RangeIterator it(1,4, RangeIterator(6,9));
for(it.first(); it != RangeIterator::end(); it++)
  cout << *it; // Prints 12346789

and these can be chained together to an arbitrary depth.

To support statements like:

for(RangeIterator it = mesh->iterateBndryLowerY(); !it.isDone(); it++)
  ...

the initial call to first() is optional, and everything is initialised in the constructor.

Field2D/Field3D Arithmetic Operators

The arithmetic operators (+, -, /, *) for Field2D and Field3D are generated automatically using the Jinja templating system. This requires Python 3 (2.7 may work, but only 3 is supported).

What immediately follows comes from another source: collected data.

-- pv_equiv track=rewrite | github.com/dbarr0s/PL2025 | TPC2/tpc2.py | obras_por_periodo
-- ===== SOURCE A (Python) =====
-- def obras_por_periodo(header, dados):
--     index_periodo = header.index("periodo")  # Índice da coluna 'periodo'
--     index_nome = header.index("nome")  # Índice da coluna 'nome'
--
--     periodos = {}
--
--     for linha in dados:
--         periodo = linha[index_periodo]
--         nome = linha[index_nome]
--
--         if periodo not in periodos:
--             periodos[periodo] = []
--
--         periodos[periodo].append(nome)
--
--     # Ordenar alfabeticamente as obras em cada período
--     for periodo in periodos:
--         periodos[periodo].sort()
--
--     return periodos
-- ===== SOURCE B (Python) =====
-- def obras_por_periodo(header, dados):
--     index_periodo = header.index("periodo")
--     index_nome = header.index("nome")
--     pares = [(linha[index_periodo], linha[index_nome]) for linha in dados]
--     return {p: sorted(nome for q, nome in pares if q == p)
--             for p in dict.fromkeys(q for q, _ in pares)}
-- ===== Notes on version B (the rewrite author's own statement) =====
-- stated objective: simpler
-- what changed: A accumulates names into a dict in one pass and then sorts each group in place; B instead dedups the periods in first-occurrence order and builds the result as a dict comprehension with a per-period filter + sorted, removing the mutable-dict accumulation and the in-place sort loop.
-- outside the precondition, e.g. on obras_por_periodo(['nome'], [['a']]): A raises ValueError, B raises ValueError; on obras_por_periodo(['periodo', 'nome'], [['x']]): A raises IndexError, B raises IndexError
import Mathlib
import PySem

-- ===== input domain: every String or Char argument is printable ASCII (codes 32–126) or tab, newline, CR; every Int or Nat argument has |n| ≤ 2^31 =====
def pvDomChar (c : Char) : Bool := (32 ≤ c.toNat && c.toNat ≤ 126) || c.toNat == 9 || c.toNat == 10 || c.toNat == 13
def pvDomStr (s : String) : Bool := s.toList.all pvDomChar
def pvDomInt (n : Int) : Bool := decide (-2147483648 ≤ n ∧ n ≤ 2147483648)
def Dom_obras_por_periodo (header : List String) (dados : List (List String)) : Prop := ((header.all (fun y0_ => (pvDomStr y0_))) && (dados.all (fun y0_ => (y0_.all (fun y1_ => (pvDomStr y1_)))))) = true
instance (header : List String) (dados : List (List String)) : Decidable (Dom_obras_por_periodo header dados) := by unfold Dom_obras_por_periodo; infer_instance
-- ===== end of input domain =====

-- B replaces A's single-pass dict accumulation + per-group in-place sort by a dict comprehension
-- over the deduped periods with a per-period filter + sorted (objective: simpler; not faster).

-- ===== PORT A =====
-- one dados-loop building the dict (the 'if periodo not in: … = []' + append idiom is Dict.modify
-- with default []), then a loop over the keys sorting each group in place, then the dict's items.
def obras_por_periodo (header : List String) (dados : List (List String)) : List (String × List String) :=
  match PySem.List.index? header "periodo", PySem.List.index? header "nome" with
  | some ip, some im =>
      let d : PySem.Dict String (List String) :=
        dados.foldl (fun d linha =>
          d.modify (PySem.List.pyGetD linha (ip : Int) "") []
            (· ++ [PySem.List.pyGetD linha (im : Int) ""])) PySem.Dict.empty
      let d2 := d.keys.foldl (fun d k =>
        d.modify k [] (fun l => PySem.List.sorted l (fun x => x) false)) d
      d2.items
  | _, _ => []   -- header.index raises ValueError: excluded by Pre_

-- ===== PORT B =====
def obras_por_periodo_alt (header : List String) (dados : List (List String)) : List (String × List String) :=
  match PySem.List.index? header "periodo" with
  | none => []   -- header.index raises ValueError: excluded by Pre_
  | some ip =>
    match PySem.List.index? header "nome" with
    | none => []   -- header.index raises ValueError: excluded by Pre_
    | some im =>
      let pares := dados.map (fun linha =>
        (PySem.List.pyGetD linha (ip : Int) "", PySem.List.pyGetD linha (im : Int) ""))
      (PySem.List.dedup (pares.map Prod.fst)).map (fun p =>
        (p, PySem.List.sorted ((pares.filter (fun q => q.1 == p)).map (·.2)) (fun x => x) false))

-- ===== PRECONDITION & SPEC =====
-- Pre_ excludes exactly where Python A raises: a header missing "periodo" or "nome" (ValueError),
-- or a row too short for one of those two column indices (IndexError).
def Pre_obras_por_periodo (header : List String) (dados : List (List String)) : Prop :=
  "periodo" ∈ header ∧ "nome" ∈ header ∧
  ∀ linha ∈ dados, header.idxOf "periodo" < linha.length ∧ header.idxOf "nome" < linha.length
instance (header : List String) (dados : List (List String)) : Decidable (Pre_obras_por_periodo header dados) := by unfold Pre_obras_por_periodo; infer_instance
def pvWitness_obras_por_periodo : List String × List (List String) :=
  (["nome", "periodo"], [["Ana", "barroco"], ["Zed", "barroco"], ["Bo", "romantico"]])

def Spec_obras_por_periodo (header : List String) (dados : List (List String)) (out : List (String × List String)) : Prop := out = obras_por_periodo_alt header dados
instance (header : List String) (dados : List (List String)) (out : List (String × List String)) : Decidable (Spec_obras_por_periodo header dados out) := by unfold Spec_obras_por_periodo; infer_instance

-- ===== CLAIM (what is proved, stated in full; the proofs are below) =====
def Claim_equal_obras_por_periodo : Prop := ∀ (header : List String) (dados : List (List String)), Dom_obras_por_periodo header dados → Pre_obras_por_periodo header dados → Spec_obras_por_periodo header dados (obras_por_periodo header dados)

-- ===== LEMMAS AND PROOFS =====

-- keys are unchanged by A's second loop (it only re-assigns existing keys' values)
theorem keys_foldl_sort (d : PySem.Dict String (List String)) :
    (d.keys.foldl (fun d k => d.modify k [] (fun l => PySem.List.sorted l (fun x => x) false)) d).keys = d.keys := by
  rw [PySem.Dict.keys_foldl_modify (f := fun _ _ => (fun l => PySem.List.sorted l (fun x => x) false))]
  rw [PySem.Set.update_eq_append_filter]
  have h : (PySem.Set.ofList d.keys).filter (fun y => !(PySem.Set.contains d.keys y)) = [] := by
    rw [List.filter_eq_nil_iff]
    intro y hy
    have : y ∈ d.keys := (PySem.Set.mem_ofList _ _).mp hy
    simp [this]
  rw [h, List.append_nil]

-- A's second loop sorts the group of each key occurring in ks (ks nodup), leaves others alone
theorem getD_foldl_sort (ks : List String) (hnd : ks.Nodup) (d : PySem.Dict String (List String)) (c : String) :
    (ks.foldl (fun d k => d.modify k [] (fun l => PySem.List.sorted l (fun x => x) false)) d).getD c []
      = if c ∈ ks then PySem.List.sorted (d.getD c []) (fun x => x) false else d.getD c [] := by
  induction ks generalizing d with
  | nil => simp
  | cons k ks ih =>
      simp only [List.foldl_cons]
      rcases List.nodup_cons.mp hnd with ⟨hk, hnd'⟩
      rw [ih hnd']
      by_cases hc : c = k
      · subst hc
        simp [hk]
      · simp [PySem.Dict.getD_modify, hc]

theorem obras_por_periodo_eq_alt (header : List String) (dados : List (List String)) :
    obras_por_periodo header dados = obras_por_periodo_alt header dados := by
  unfold obras_por_periodo obras_por_periodo_alt
  cases hp : PySem.List.index? header "periodo" with
  | none => rfl
  | some ip =>
    cases hn : PySem.List.index? header "nome" with
    | none => rfl
    | some im =>
      simp only
      set f : List String → String × String := fun linha =>
        (PySem.List.pyGetD linha (ip : Int) "", PySem.List.pyGetD linha (im : Int) "") with hf
      set pares := dados.map f with hpares
      have hfold : dados.foldl (fun d linha =>
            d.modify (PySem.List.pyGetD linha (ip : Int) "") []
              (· ++ [PySem.List.pyGetD linha (im : Int) ""])) PySem.Dict.empty
          = pares.foldl (fun d p => d.modify p.1 [] (· ++ [p.2])) PySem.Dict.empty := by
        rw [hpares, List.foldl_map]
      rw [hfold]
      set d := pares.foldl (fun d p => d.modify p.1 [] (· ++ [p.2])) PySem.Dict.empty with hd
      have hkeys : d.keys = PySem.Set.ofList (pares.map Prod.fst) := by
        rw [hd, PySem.Dict.keys_foldl_modify_key]
        rfl
      have hndk : d.keys.Nodup := by
        rw [hkeys]; exact PySem.Set.nodup_ofList _
      have hgetD : ∀ c, d.getD c [] = (pares.filter (fun q => q.1 == c)).map (·.2) := by
        intro c
        rw [hd, PySem.Dict.getD_foldl_modify_append]
        simp
      have hnd2 : (d.keys.foldl (fun d k =>
          d.modify k [] (fun l => PySem.List.sorted l (fun x => x) false)) d).keys.Nodup := by
        rw [keys_foldl_sort]; exact hndk
      rw [PySem.Dict.items_eq_map_keys _ hnd2 [], keys_foldl_sort, PySem.List.dedup_eq_ofList, ← hkeys]
      apply List.map_congr_left
      intro p hp
      rw [getD_foldl_sort d.keys hndk d p, if_pos hp, hgetD]

-- ===== VERDICT (by name: the statement is the Claim_ definition above) =====
theorem obras_por_periodo_spec : Claim_equal_obras_por_periodo := by
  intro header dados _ _
  exact obras_por_periodo_eq_alt header dados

Because this is fairly low-level code, and we don’t expect it to change very much, the generated code is kept in the git repository. This has the benefit that Python and Jinja are not needed to build BOUT++, only to change the Field operator code.

Warning

You should not modify the generated code directly. Instead, modify the template and re-generate the code. If you commit changes to the template and/or driver, make sure to re-generate the code and commit it as well

The Jinja template is in src/field/gen_fieldops.jinja, and the driver is src/field/gen_fieldops.py. The driver loops over every combination of BoutReal, Field2D, Field3D (collectively just “fields” here) with the arithmetic operators, and uses the template to generate the appropriate code. There is some logic in the template to handle certain combinations of the input fields: for example, for the binary infix operators, only check the two arguments are on identical meshes if neither is BoutReal.

To install Jinja:

$ pip3 install --user Jinja2

To re-generate the code, there is a make target for gen_fieldops.cxx in src/field/makefile. This also tries to apply clang-format in order to keep to a consistent code style.

Note

clang-format is bundled with clang. This should be available through your system package manager. If you do not have sufficient privileges on your system, you can install it from the source clang. One of the BOUT++ maintainers can help apply it for you too.